═════ Extracted entries ═════

-- pv_equiv track=rewrite | github.com/ShubhamKaudewar/DSA_Practice | Leetcode/1639. Number of Ways to Form a Target String Given a Dictionary.py | numWays2
-- ===== SOURCE A (Python) =====
-- from typing import List
--
-- def numWays2(words: List[str], target: str) -> int:
--     MOD = 10 ** 9 + 7
--     m, n = len(words[0]), len(target)
--
--     # Precompute the frequency of each character at each position
--     freq = [[0] * 26 for _ in range(m)]
--     for word in words:
--         for i, char in enumerate(word):
--             freq[i][ord(char) - ord('a')] += 1
--
--     # Initialize dp array
--     dp = [0] * (n + 1)
--     dp[0] = 1  # Base case: 1 way to form an empty target
--
--     # Fill the dp array
--     for i in range(m):
--         # Update dp in reverse to avoid overwriting
--         for j in range(n, 0, -1):
--             char_idx = ord(target[j - 1]) - ord('a')
--             dp[j] += dp[j - 1] * freq[i][char_idx]
--             dp[j] %= MOD
--
--     return dp[n]
-- ===== SOURCE B (Python) =====
-- from typing import List
-- from functools import lru_cache
--
-- def numWays2(words: List[str], target: str) -> int:
--     MOD = 10 ** 9 + 7
--     m, n = len(words[0]), len(target)
--
--     # Precompute the frequency of each character at each position (same as A)
--     freq = [[0] * 26 for _ in range(m)]
--     for word in words:
--         for i, char in enumerate(word):
--             freq[i][ord(char) - ord('a')] += 1
--
--     # Top-down memoized recursion: rec(i, j) = number of ways (mod MOD) to form
--     # target[:j] using word columns 0..i-1.
--     @lru_cache(maxsize=None)
--     def rec(i: int, j: int) -> int:
--         if j == 0:
--             return 1
--         if i == 0:
--             return 0
--         return (rec(i - 1, j) + freq[i - 1][ord(target[j - 1]) - ord('a')] * rec(i - 1, j - 1)) % MOD
--
--     return rec(m, n)
-- ===== Notes on version B (the rewrite author's own statement) =====
-- stated objective: alternative
-- what changed: The in-place bottom-up 1D dp array with a reverse inner loop is replaced by a top-down memoized recursion rec(i, j) over (columns used, target prefix length), evaluated as rec(m, n).
import Mathlib
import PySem

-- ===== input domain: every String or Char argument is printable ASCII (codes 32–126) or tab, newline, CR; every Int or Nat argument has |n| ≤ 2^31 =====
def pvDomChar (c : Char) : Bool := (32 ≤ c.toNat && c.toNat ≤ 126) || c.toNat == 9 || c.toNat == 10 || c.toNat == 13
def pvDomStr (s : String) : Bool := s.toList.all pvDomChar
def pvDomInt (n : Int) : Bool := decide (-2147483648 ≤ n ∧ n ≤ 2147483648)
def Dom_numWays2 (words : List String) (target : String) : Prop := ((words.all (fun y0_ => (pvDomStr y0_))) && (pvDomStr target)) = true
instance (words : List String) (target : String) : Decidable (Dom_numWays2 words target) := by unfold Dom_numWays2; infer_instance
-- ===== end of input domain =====

-- B replaces A's in-place bottom-up 1D dp array (reverse inner loop) by a top-down
-- memoized recursion rec(i, j) = ways to form target[:j] from columns 0..i-1; same cost.

-- ===== PORT A =====
-- shared by both ports: both Pythons compute the same `freq` table by the same lines.
def pvCidx (c : Char) : Int := (c.toNat : Int) - 97

-- freq[i][idx] += 1 with Python list-index semantics (pySetD/pyGetD: negative idx wraps;
-- an out-of-range index is an IndexError in Python, excluded by Pre_).
def pvFreqBump (fr : List (List Int)) (i : Int) (idx : Int) : List (List Int) :=
  let row := PySem.List.pyGetD fr i []
  PySem.List.pySetD fr i (PySem.List.pySetD row idx (PySem.List.pyGetD row idx 0 + 1))

def pvBuildFreq (words : List String) (m : Nat) : List (List Int) :=
  words.foldl
    (fun fr w => (PySem.List.enumerate w.toList).foldl (fun fr p => pvFreqBump fr p.1 (pvCidx p.2)) fr)
    (List.replicate m (List.replicate 26 0))

-- freq[i][ord(target[j-1]) - ord('a')]  (pyGetD is exact under Pre_: the index is in Python range)
def pvFA (freq : List (List Int)) (tgt : List Char) (i : Nat) : Int → Int :=
  fun j => PySem.List.pyGetD (freq.getD i []) (pvCidx (PySem.List.pyGetD tgt (j - 1) ' ')) 0

-- the two statements 'dp[j] += dp[j-1] * freq[i][char_idx]; dp[j] %= MOD'
def pvStepA (MOD : Int) (f : Int → Int) (dp : List Int) (j : Int) : List Int :=
  let dp := PySem.List.pySetD dp j (PySem.List.pyGetD dp j 0 + PySem.List.pyGetD dp (j - 1) 0 * f j)
  PySem.List.pySetD dp j (PySem.List.pyGetD dp j 0 % MOD)

-- 'for j in range(n, 0, -1): …'
def pvColA (MOD : Int) (n : Nat) (f : Int → Int) (dp : List Int) : List Int :=
  (PySem.List.pyRange (n : Int) 0 (-1)).foldl (pvStepA MOD f) dp

-- dp = [0] * (n + 1); dp[0] = 1
def pvDP0 (n : Nat) : List Int := (List.replicate (n + 1) (0 : Int)).set 0 1

def numWays2 (words : List String) (target : String) : Int :=
  let MOD : Int := 1000000007
  let m := (words.headD "").length          -- len(words[0]); words ≠ [] under Pre_
  let n := target.length
  let freq := pvBuildFreq words m
  let dp := (List.range m).foldl (fun dp i => pvColA MOD n (pvFA freq target.toList i) dp) (pvDP0 n)
  PySem.List.pyGetD dp (n : Int) 0

-- ===== PORT B =====
-- rec(i, j): ways (mod MOD) to form target[:j] using columns 0..i-1 (lru_cache only speeds
-- up the Python; the recursion itself is ported).  target[j-1] / freq[i-1] indices are the
-- matched naturals, always in list range when reached, so List.getD is exact there.
def pvRec (freq : List (List Int)) (tgt : List Char) (i j : Nat) : Int :=
  match i, j with
  | _, 0 => 1
  | 0, _ + 1 => 0
  | i + 1, j + 1 =>
      (pvRec freq tgt i (j + 1)
        + PySem.List.pyGetD (freq.getD i []) (pvCidx (tgt.getD j ' ')) 0 * pvRec freq tgt i j)
        % 1000000007
termination_by i

def numWays2_alt (words : List String) (target : String) : Int :=
  let m := (words.headD "").length
  let freq := pvBuildFreq words m
  pvRec freq target.toList m target.length

-- ===== PRECONDITION & SPEC =====
-- Pre_ = exactly the inputs where Python A returns (no IndexError): words nonempty, no word
-- longer than words[0] (freq has len(words[0]) rows), and every character indexed into a
-- 26-list has code 71..122 (ord(c)-97 ∈ [-26,25], a valid Python index); target characters
-- are only touched when len(words[0]) > 0.
def Pre_numWays2 (words : List String) (target : String) : Prop :=
  words ≠ [] ∧
  words.all (fun w => decide (w.length ≤ (words.headD "").length)
      && w.toList.all (fun c => 71 ≤ c.toNat && c.toNat ≤ 122)) = true ∧
  ((words.headD "").length ≠ 0 →
    target.toList.all (fun c => 71 ≤ c.toNat && c.toNat ≤ 122) = true)
instance (words : List String) (target : String) : Decidable (Pre_numWays2 words target) := by
  unfold Pre_numWays2; infer_instance

def pvWitness_numWays2 : List String × String := (["ab", "ba"], "ab")

def Spec_numWays2 (words : List String) (target : String) (out : Int) : Prop := out = numWays2_alt words target
instance (words : List String) (target : String) (out : Int) : Decidable (Spec_numWays2 words target out) := by unfold Spec_numWays2; infer_instance

-- ===== CLAIM (what is proved, stated in full; the proofs are below) =====
def Claim_equal_numWays2 : Prop := ∀ (words : List String) (target : String), Dom_numWays2 words target → Pre_numWays2 words target → Spec_numWays2 words target (numWays2 words target)

-- ===== LEMMAS AND PROOFS =====

theorem pv_getD_set_self (l : List Int) (i : Nat) (v d : Int) (h : i < l.length) :
    (l.set i v).getD i d = v := by
  simp [List.getD, h]

theorem pv_getD_set_ne (l : List Int) (i j : Nat) (v d : Int) (h : i ≠ j) :
    (l.set i v).getD j d = l.getD j d := by
  simp [List.getD, List.getElem?_set_ne h]

theorem pvStepA_length (MOD : Int) (f : Int → Int) (dp : List Int) (j : Int) :
    (pvStepA MOD f dp j).length = dp.length := by
  simp [pvStepA, PySem.List.length_pySetD]

theorem pvColA_length (MOD : Int) (n : Nat) (f : Int → Int) (dp : List Int) :
    (pvColA MOD n f dp).length = dp.length := by
  unfold pvColA
  generalize PySem.List.pyRange (n : Int) 0 (-1) = l
  induction l generalizing dp with
  | nil => rfl
  | cons x xs ih => rw [List.foldl_cons, ih, pvStepA_length]

-- one column pass: the reverse in-place loop over j = k..1 updates positions 1..k pointwise
theorem pvFold_getD (MOD : Int) (f : Int → Int) :
    ∀ (k : Nat) (dp : List Int), k < dp.length →
      ∀ jq : Nat, jq < dp.length →
        ((PySem.List.pyRange (k : Int) 0 (-1)).foldl (pvStepA MOD f) dp).getD jq 0 =
          if 1 ≤ jq ∧ jq ≤ k then (dp.getD jq 0 + dp.getD (jq - 1) 0 * f (jq : Int)) % MOD
          else dp.getD jq 0 := by
  intro k
  induction k with
  | zero =>
      intro dp _ jq _
      rw [PySem.List.pyRange_neg_one_eq_nil (by norm_num), List.foldl_nil, if_neg (by omega)]
  | succ k ih =>
      intro dp hk jq hjq
      rw [PySem.List.pyRange_neg_one_cons (by exact_mod_cast Nat.succ_pos k)]
      have hc : ((k + 1 : Nat) : Int) - 1 = (k : Int) := by push_cast; ring
      rw [List.foldl_cons, hc]
      have hstep : pvStepA MOD f dp ((k + 1 : Nat) : Int) =
          dp.set (k + 1) ((dp.getD (k + 1) 0 + dp.getD k 0 * f ((k + 1 : Nat) : Int)) % MOD) := by
        simp only [pvStepA]
        rw [hc]
        rw [PySem.List.pyGetD_natCast, PySem.List.pyGetD_natCast, PySem.List.pySetD_natCast,
          PySem.List.pyGetD_natCast, PySem.List.pySetD_natCast]
        rw [pv_getD_set_self _ _ _ _ hk, List.set_set]
      rw [hstep]
      have hlen : k < (dp.set (k + 1) ((dp.getD (k + 1) 0 + dp.getD k 0 * f ((k + 1 : Nat) : Int)) % MOD)).length := by
        rw [List.length_set]; omega
      rw [ih _ hlen jq (by rw [List.length_set]; omega)]
      by_cases h1 : 1 ≤ jq ∧ jq ≤ k
      · rw [if_pos h1, if_pos ⟨h1.1, by omega⟩,
          pv_getD_set_ne _ _ _ _ _ (by omega), pv_getD_set_ne _ _ _ _ _ (by omega)]
      · rw [if_neg h1]
        by_cases h2 : jq = k + 1
        · subst h2
          rw [if_pos ⟨by omega, le_refl _⟩, pv_getD_set_self _ _ _ _ hk, Nat.add_sub_cancel]
        · rw [if_neg (by omega), pv_getD_set_ne _ _ _ _ _ (by omega)]

theorem pvRec_zero (freq : List (List Int)) (tgt : List Char) (i : Nat) :
    pvRec freq tgt i 0 = 1 := by
  cases i <;> rw [pvRec]

theorem pvColA_getD (MOD : Int) (n : Nat) (f : Int → Int) (dp : List Int)
    (hn : n < dp.length) (jq : Nat) (hjq : jq < dp.length) :
    (pvColA MOD n f dp).getD jq 0 =
      if 1 ≤ jq ∧ jq ≤ n then (dp.getD jq 0 + dp.getD (jq - 1) 0 * f (jq : Int)) % MOD
      else dp.getD jq 0 := by
  unfold pvColA
  exact pvFold_getD MOD f n dp hn jq hjq

theorem pvOuter_length (freq : List (List Int)) (tgt : List Char) (n : Nat) (m : Nat) :
    ((List.range m).foldl (fun dp i => pvColA 1000000007 n (pvFA freq tgt i) dp) (pvDP0 n)).length
      = n + 1 := by
  induction m with
  | zero => simp [pvDP0]
  | succ m ih =>
      rw [List.range_succ, List.foldl_append, List.foldl_cons, List.foldl_nil]
      rw [pvColA_length, ih]

-- the dp array after i columns holds rec(i, ·) at every position
theorem pvOuter_getD (freq : List (List Int)) (tgt : List Char) (n : Nat) :
    ∀ (m : Nat) (jq : Nat), jq ≤ n →
      ((List.range m).foldl (fun dp i => pvColA 1000000007 n (pvFA freq tgt i) dp) (pvDP0 n)).getD jq 0
        = pvRec freq tgt m jq := by
  intro m
  induction m with
  | zero =>
      intro jq hjq
      rw [List.range_zero, List.foldl_nil]
      match jq with
      | 0 =>
          unfold pvDP0
          rw [pv_getD_set_self _ _ _ _ (by simp), pvRec_zero]
      | t + 1 =>
          unfold pvDP0
          rw [pv_getD_set_ne _ _ _ _ _ (by omega)]
          rw [show pvRec freq tgt 0 (t + 1) = 0 from by rw [pvRec]]
          have ht : t + 1 < n + 1 := by omega
          simp [List.getD, ht]
  | succ m ih =>
      intro jq hjq
      rw [List.range_succ, List.foldl_append, List.foldl_cons, List.foldl_nil]
      have hlen := pvOuter_length freq tgt n m
      rw [pvColA_getD 1000000007 n _ _ (by omega) jq (by omega)]
      match jq with
      | 0 =>
          rw [if_neg (by omega), ih 0 (by omega), pvRec_zero, pvRec_zero]
      | t + 1 =>
          rw [if_pos ⟨by omega, hjq⟩, ih (t + 1) hjq]
          rw [Nat.add_sub_cancel, ih t (by omega)]
          have hfa : pvFA freq tgt m ((t + 1 : Nat) : Int)
              = PySem.List.pyGetD (freq.getD m []) (pvCidx (tgt.getD t ' ')) 0 := by
            unfold pvFA
            rw [show ((t + 1 : Nat) : Int) - 1 = ((t : Nat) : Int) from by push_cast; ring,
              PySem.List.pyGetD_natCast]
          rw [hfa, pvRec]
          ring_nf

-- ===== VERDICT (by name: the statement is the Claim_ definition above) =====
theorem numWays2_spec : Claim_equal_numWays2 := by
  intro words target _ _
  show numWays2 words target = numWays2_alt words target
  unfold numWays2 numWays2_alt
  rw [PySem.List.pyGetD_natCast]
  exact pvOuter_getD (pvBuildFreq words (words.headD "").length) target.toList target.length
    (words.headD "").length target.length (le_refl _)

═════

*Problem to solve*
Only the lines above from the one with "cases i <;> rw [pvRec]" up to and including the one with "theorem pvOuter_getD (freq" should be repeated, exactly as written.

*Result for this exercise*
  cases i <;> rw [pvRec]

theorem pvColA_getD (MOD : Int) (n : Nat) (f : Int → Int) (dp : List Int)
    (hn : n < dp.length) (jq : Nat) (hjq : jq < dp.length) :
    (pvColA MOD n f dp).getD jq 0 =
      if 1 ≤ jq ∧ jq ≤ n then (dp.getD jq 0 + dp.getD (jq - 1) 0 * f (jq : Int)) % MOD
      else dp.getD jq 0 := by
  unfold pvColA
  exact pvFold_getD MOD f n dp hn jq hjq

theorem pvOuter_length (freq : List (List Int)) (tgt : List Char) (n : Nat) (m : Nat) :
    ((List.range m).foldl (fun dp i => pvColA 1000000007 n (pvFA freq tgt i) dp) (pvDP0 n)).length
      = n + 1 := by
  induction m with
  | zero => simp [pvDP0]
  | succ m ih =>
      rw [List.range_succ, List.foldl_append, List.foldl_cons, List.foldl_nil]
      rw [pvColA_length, ih]

-- the dp array after i columns holds rec(i, ·) at every position
theorem pvOuter_getD (freq : List (List Int)) (tgt : List Char) (n : Nat) :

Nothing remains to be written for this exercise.